[Stored items]
BEGIN

-- pv_equiv track=rewrite | github.com/jaden-miguel/pcpartFinder | pcfinder/telegram_util.py | split_apprise_urls
-- ===== SOURCE A (Python) =====
-- def parse_tgram_url(url: str) -> tuple[str, str] | None:
--     u = url.strip()
--     if not u.startswith("tgram://"):
--         return None
--     rest = u[8:]
--     if "/" not in rest:
--         return None
--     token, chat = rest.split("/", 1)
--     if not token or not chat:
--         return None
--     return token, chat
--
-- def split_apprise_urls(urls: list[str]) -> tuple[tuple[str, str] | None, list[str]]:
--     tgram: tuple[str, str] | None = None
--     other: list[str] = []
--     for u in urls:
--         parsed = parse_tgram_url(u)
--         if parsed:
--             if tgram is None:
--                 tgram = parsed
--             else:
--                 other.append(u)
--         else:
--             other.append(u)
--     return tgram, other
-- ===== SOURCE B (Python) =====
-- def parse_tgram_url(url: str) -> tuple[str, str] | None:
--     u = url.strip()
--     if not u.startswith("tgram://"):
--         return None
--     rest = u[8:]
--     if "/" not in rest:
--         return None
--     token, chat = rest.split("/", 1)
--     if not token or not chat:
--         return None
--     return token, chat
--
-- def split_apprise_urls(urls: list[str]) -> tuple[tuple[str, str] | None, list[str]]:
--     idx = next((i for i, u in enumerate(urls) if parse_tgram_url(u) is not None), None)
--     if idx is None:
--         return None, list(urls)
--     return parse_tgram_url(urls[idx]), urls[:idx] + urls[idx + 1:]
-- ===== Notes on version B (the rewrite author's own statement) =====
-- stated objective: alternative
-- what changed: Instead of one scan maintaining a tgram-is-None flag and appending to an accumulator, B first locates the index of the first URL that parses as tgram and builds the remainder by slicing around that index (or copies the list if none parses).
import Mathlib
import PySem

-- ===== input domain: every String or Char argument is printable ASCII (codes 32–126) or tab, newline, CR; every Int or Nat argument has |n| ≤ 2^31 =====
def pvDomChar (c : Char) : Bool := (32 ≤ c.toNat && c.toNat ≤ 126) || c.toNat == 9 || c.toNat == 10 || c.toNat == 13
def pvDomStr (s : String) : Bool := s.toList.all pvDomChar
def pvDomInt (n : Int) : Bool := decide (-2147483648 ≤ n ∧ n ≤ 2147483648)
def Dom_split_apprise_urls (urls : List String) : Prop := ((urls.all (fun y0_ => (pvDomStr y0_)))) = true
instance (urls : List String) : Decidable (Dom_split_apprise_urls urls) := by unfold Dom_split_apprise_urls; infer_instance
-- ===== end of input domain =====

-- B replaces A's one-pass scan with a tgram-is-None flag by: find the index of the
-- first URL parsing as tgram, then build 'other' by slicing around it (alternative decomposition).

-- ===== PORT A =====
-- shared module helper, transliterated once (B's Python carries the identical helper)
def parse_tgram_url (url : String) : Option (String × String) :=
  let u := PySem.Str.strip url
  if PySem.Str.startswith u "tgram://" = false then none
  else
    let rest := PySem.Str.slice u (some 8) none
    if PySem.Str.isIn "/" rest = false then none
    else
      match PySem.Str.splitMax? rest "/" 1 with
      | some [token, chat] => if token = "" || chat = "" then none else some (token, chat)
      | _ => none

-- the for-loop over (tgram, other), as structural recursion on the list
def pvLoopA : List String → Option (String × String) → List String → (Option (String × String)) × List String
  | [], tgram, other => (tgram, other)
  | u :: rest, tgram, other =>
    match parse_tgram_url u with
    | some parsed =>
      match tgram with
      | none => pvLoopA rest (some parsed) other
      | some _ => pvLoopA rest tgram (other ++ [u])
    | none => pvLoopA rest tgram (other ++ [u])

def split_apprise_urls (urls : List String) : (Option (String × String)) × List String :=
  pvLoopA urls none []

-- ===== PORT B =====
def split_apprise_urls_alt (urls : List String) : (Option (String × String)) × List String :=
  match (PySem.List.enumerate urls 0).find? (fun p => (parse_tgram_url p.2).isSome) with
  | none => (none, urls)
  | some (i, u) =>
    (parse_tgram_url u,
     PySem.List.slice urls none (some i) ++ PySem.List.slice urls (some (i + 1)) none)

-- ===== PRECONDITION & SPEC =====
def Spec_split_apprise_urls (urls : List String) (out : (Option (String × String)) × List String) : Prop := out = split_apprise_urls_alt urls
instance (urls : List String) (out : (Option (String × String)) × List String) : Decidable (Spec_split_apprise_urls urls out) := by unfold Spec_split_apprise_urls; infer_instance

-- ===== CLAIM (what is proved, stated in full; the proofs are below) =====
def Claim_equal_split_apprise_urls : Prop := ∀ (urls : List String), Dom_split_apprise_urls urls → Spec_split_apprise_urls urls (split_apprise_urls urls)

-- ===== LEMMAS AND PROOFS =====

-- once tgram is set, every remaining url goes to other
theorem pvLoopA_some (l : List String) (t : String × String) :
    ∀ other, pvLoopA l (some t) other = (some t, other ++ l) := by
  induction l with
  | nil => intro other; simp [pvLoopA]
  | cons u rest ih =>
    intro other
    cases h : parse_tgram_url u <;> simp [pvLoopA, h, ih]

-- shifting the enumerate start only shifts the index of the found pair
theorem pvFind_enumerate_shift (l : List String) :
    ∀ s : Int, (PySem.List.enumerate l s).find? (fun p => (parse_tgram_url p.2).isSome)
      = ((PySem.List.enumerate l 0).find? (fun p => (parse_tgram_url p.2).isSome)).map
          (fun p => (p.1 + s, p.2)) := by
  induction l with
  | nil => intro s; simp [PySem.List.enumerate_nil]
  | cons u rest ih =>
    intro s
    rw [PySem.List.enumerate_cons, PySem.List.enumerate_cons]
    by_cases h : (parse_tgram_url u).isSome
    · rw [List.find?_cons_of_pos (by simpa using h), List.find?_cons_of_pos (by simpa using h)]
      simp
    · rw [List.find?_cons_of_neg (by simpa using h), List.find?_cons_of_neg (by simpa using h)]
      rw [ih (s + 1), ih (0 + 1)]
      cases hf : (PySem.List.enumerate rest 0).find? (fun p => (parse_tgram_url p.2).isSome) <;>
        simp
      omega

-- the found pair is a genuine (index, element) of the list
theorem pvFind_enumerate_mem (l : List String) (i : Int) (u : String)
    (h : (PySem.List.enumerate l 0).find? (fun p => (parse_tgram_url p.2).isSome) = some (i, u)) :
    ∃ k : Nat, k < l.length ∧ i = (k : Int) ∧ l[k]? = some u := by
  have hm : (i, u) ∈ PySem.List.enumerate l 0 := List.mem_of_find?_eq_some h
  rw [PySem.List.mem_enumerate_iff] at hm
  obtain ⟨k, hk, hp⟩ := hm
  refine ⟨k, hk, ?_, ?_⟩
  · have := congrArg Prod.fst hp; simpa using this
  · have := congrArg Prod.snd hp; simp at this
    simp [List.getElem?_eq_getElem hk, this]

theorem pvLoopA_none (l : List String) :
    ∀ other, pvLoopA l none other
      = ((split_apprise_urls_alt l).1, other ++ (split_apprise_urls_alt l).2) := by
  induction l with
  | nil => intro other; simp [pvLoopA, split_apprise_urls_alt, PySem.List.enumerate_nil]
  | cons u rest ih =>
    intro other
    cases h : parse_tgram_url u with
    | some p =>
      rw [show pvLoopA (u :: rest) none other = pvLoopA rest (some p) other by simp [pvLoopA, h],
        pvLoopA_some]
      have hfind : (PySem.List.enumerate (u :: rest) 0).find?
          (fun p => (parse_tgram_url p.2).isSome) = some (0, u) := by
        rw [PySem.List.enumerate_cons]
        exact List.find?_cons_of_pos (by simp [h])
      unfold split_apprise_urls_alt
      rw [hfind]
      simp [h, PySem.List.slice_to _ (by omega : (0:Int) ≤ 0), PySem.List.slice_from_one]
    | none =>
      rw [show pvLoopA (u :: rest) none other = pvLoopA rest none (other ++ [u]) by
        simp [pvLoopA, h], ih]
      have hcons : (PySem.List.enumerate (u :: rest) 0).find?
          (fun p => (parse_tgram_url p.2).isSome)
          = ((PySem.List.enumerate rest 0).find? (fun p => (parse_tgram_url p.2).isSome)).map
              (fun p => (p.1 + 1, p.2)) := by
        rw [PySem.List.enumerate_cons, List.find?_cons_of_neg (by simp [h]),
          pvFind_enumerate_shift rest (0 + 1)]
        simp
      cases hf : (PySem.List.enumerate rest 0).find? (fun p => (parse_tgram_url p.2).isSome) with
      | none =>
        unfold split_apprise_urls_alt
        rw [hcons, hf]
        simp
      | some iu =>
        obtain ⟨i, v⟩ := iu
        obtain ⟨k, hk, hik, hgv⟩ := pvFind_enumerate_mem rest i v hf
        subst hik
        unfold split_apprise_urls_alt
        rw [hcons, hf]
        simp only [Option.map_some]
        rw [PySem.List.slice_to _ (by positivity : (0:Int) ≤ (k:Int)),
          PySem.List.slice_from _ (by positivity : (0:Int) ≤ (k:Int) + 1),
          PySem.List.slice_to _ (by positivity : (0:Int) ≤ (k:Int) + 1),
          PySem.List.slice_from _ (by positivity : (0:Int) ≤ (k:Int) + 1 + 1)]
        have e1 : ((k:Int) + 1).toNat = k + 1 := by omega
        have e2 : ((k:Int) + 1 + 1).toNat = k + 2 := by omega
        rw [e1, e2]
        simp [List.take_succ_cons, List.drop_succ_cons, Int.toNat_natCast]

-- ===== VERDICT (by name: the statement is the Claim_ definition above) =====
theorem split_apprise_urls_spec : Claim_equal_split_apprise_urls := by
  intro urls _
  unfold Spec_split_apprise_urls split_apprise_urls
  rw [pvLoopA_none]
  simp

END

• Exercise objective: Find all lines in the records that hold the word "positivity". Copy them.

• Response area:
        rw [PySem.List.slice_to _ (by positivity : (0:Int) ≤ (k:Int)),
          PySem.List.slice_from _ (by positivity : (0:Int) ≤ (k:Int) + 1),
          PySem.List.slice_to _ (by positivity : (0:Int) ≤ (k:Int) + 1),
          PySem.List.slice_from _ (by positivity : (0:Int) ≤ (k:Int) + 1 + 1)]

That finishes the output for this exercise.